Nella tornata elettorale del 2013 si manifesta un calo dei
votanti del Pd legati alla base tradizionale del partito, in particolare
salariati dell’industria e dei servizi. È probabile che soprattutto nei
mesi precedenti alle elezioni, caratterizzati dagli interventi di
emergenza del governo Monti, sia cresciuto il malcontento. Il nodo forse
più rilevante è costituito dall’intervento drastico sul sistema
pensionistico (la legge Fornero). Può essere utile il confronto con
un’altra grave fase di emergenza finanziaria, quella della prima metà
degli anni Novanta, con gli interventi intrapresi dai governi, anch’essi
“tecnici”, di Amato e Ciampi. In quell’occasione prese forma una
manovra pesantissima, con inasprimenti fiscali e compressione dei salari
che fu però condivisa e negoziata con le organizzazioni sindacali. Le
più drastiche misure prese dal governo Monti non vedono invece il
coinvolgimento e l’accordo delle organizzazioni sindacali, mentre il Pd
sostiene il governo e le sue proposte. In questo caso, dunque, i costi
percepiti dai lavoratori dipendenti, salariati e impiegati, sono
probabilmente apparsi non solo elevati, data la sensibilità al tema
delle pensioni, ma anche non efficacemente negoziati dal partito che
avrebbe dovuto rappresentare i loro interessi e che sosteneva il governo
dall’esterno.
Nella legislatura che si apre nel 2013 e si conclude
con le elezioni del 4 marzo il problema non solo non viene affrontato,
ma sembra aggravarsi. A pochi mesi dall’insediamento della compagine
governativa, con Matteo Renzi il Pd coglie un importante successo alle
elezioni Europee superando gli undici milioni di voti: un risultato che
si può leggere come una larga apertura di credito al giovane leader che
mostra impazienza nei riguardi degli equilibri e delle liturgie interni
al partito e manifesta forte determinazione a realizzare senza indugi le
riforme capaci di imprimere una svolta al Paese. La parola chiave è
“rottamazione”: la promessa di Renzi di liberare il partito dalla
vecchia classe dirigente che lo bloccava. Il successo alle elezioni del
2014 è probabilmente il segno che questa prospettiva critica e polemica e
l’impegno a favore delle primarie come strumento per formare una nuova
classe dirigente incontra il favore di una vasta area dell’elettorato.

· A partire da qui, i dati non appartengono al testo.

-- pv_equiv track=rewrite | github.com/afrazrajpoot/health_care_backend | helpers/short_summary_generator.py | deduplicate_fields
-- ===== SOURCE A (Python) =====
-- def deduplicate_fields(structured_summary: dict) -> dict:
--     """
--     Ensure each field type appears only once.
--     """
--     if "summary" not in structured_summary or "items" not in structured_summary["summary"]:
--         return structured_summary
--
--     items = structured_summary["summary"]["items"]
--     field_map = {}
--
--     for item in items:
--         field = item.get("field", "")
--         if not field:
--             continue
--
--         if field not in field_map:
--             field_map[field] = item
--         else:
--             # Merge expanded content
--             existing = field_map[field]
--             new_expanded = item.get("expanded", "")
--             if new_expanded:
--                 if existing.get("expanded"):
--                     # Add new bullets if not already present
--                     existing_bullets = set(existing["expanded"].split('\n'))
--                     new_bullets = set(new_expanded.split('\n'))
--                     combined = existing_bullets.union(new_bullets)
--                     existing["expanded"] = '\n'.join(sorted(combined))
--                 else:
--                     existing["expanded"] = new_expanded
--
--     structured_summary["summary"]["items"] = list(field_map.values())
--     return structured_summary
-- ===== SOURCE B (Python) =====
-- def _merge_group(group):
--     """Fold all later items of a field group into its first item (in place)."""
--     rep = group[0]
--     for item in group[1:]:
--         new_expanded = item.get("expanded", "")
--         if new_expanded:
--             if rep.get("expanded"):
--                 rep["expanded"] = "\n".join(
--                     sorted(set(rep["expanded"].split("\n")) | set(new_expanded.split("\n")))
--                 )
--             else:
--                 rep["expanded"] = new_expanded
--     return rep
--
--
-- def deduplicate_fields(structured_summary: dict) -> dict:
--     """
--     Ensure each field type appears only once.
--     Two-pass: group items by field (first-seen order), then merge each group.
--     """
--     if "summary" not in structured_summary or "items" not in structured_summary["summary"]:
--         return structured_summary
--
--     groups = {}
--     for item in structured_summary["summary"]["items"]:
--         field = item.get("field", "")
--         if field:
--             groups.setdefault(field, []).append(item)
--
--     structured_summary["summary"]["items"] = [_merge_group(g) for g in groups.values()]
--     return structured_summary
-- ===== Notes on version B (the rewrite author's own statement) =====
-- stated objective: alternative
-- what changed: B replaces A's single pass that merges each item on the fly into a dict of representatives by a two-pass decomposition: one pass grouping items into an ordered dict field -> list of items, then a per-group fold of the later items into the group's first item.
import Mathlib
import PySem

La nuova leadership del Pd sembra dunque avere inizialmente successo
proprio perché promette di affrontare i problemi di rappresentanza che
investono il partito e insieme di allargarsi fuori dal perimetro
tradizionale d’influenza.
Tuttavia, la strategia di affermazione
all’interno del partito condizionerà anche le politiche condotte dal
governo e le modalità di relazione con l’elettorato. La linea seguita
per rafforzarsi all’interno si può definire di tipo maggioritario,
avversa a intese e a compromessi tra le varie componenti (i
“caminetti”). Le leadership si formano attraverso le primarie, sono
dunque decise dall’elettorato con una forte personalizzazione che ne
legittima il ruolo. Il leader, una volta scelto, deve poter decidere
senza intralci.
Questa nuova prospettiva allontana anche il Pd dai
modelli organizzativi prevalenti tra i grandi partiti socialdemocratici
europei (con l’eccezione della Francia), che non utilizzano le primarie
“aperte” e continuano a valorizzare il ruolo organizzativo del partito.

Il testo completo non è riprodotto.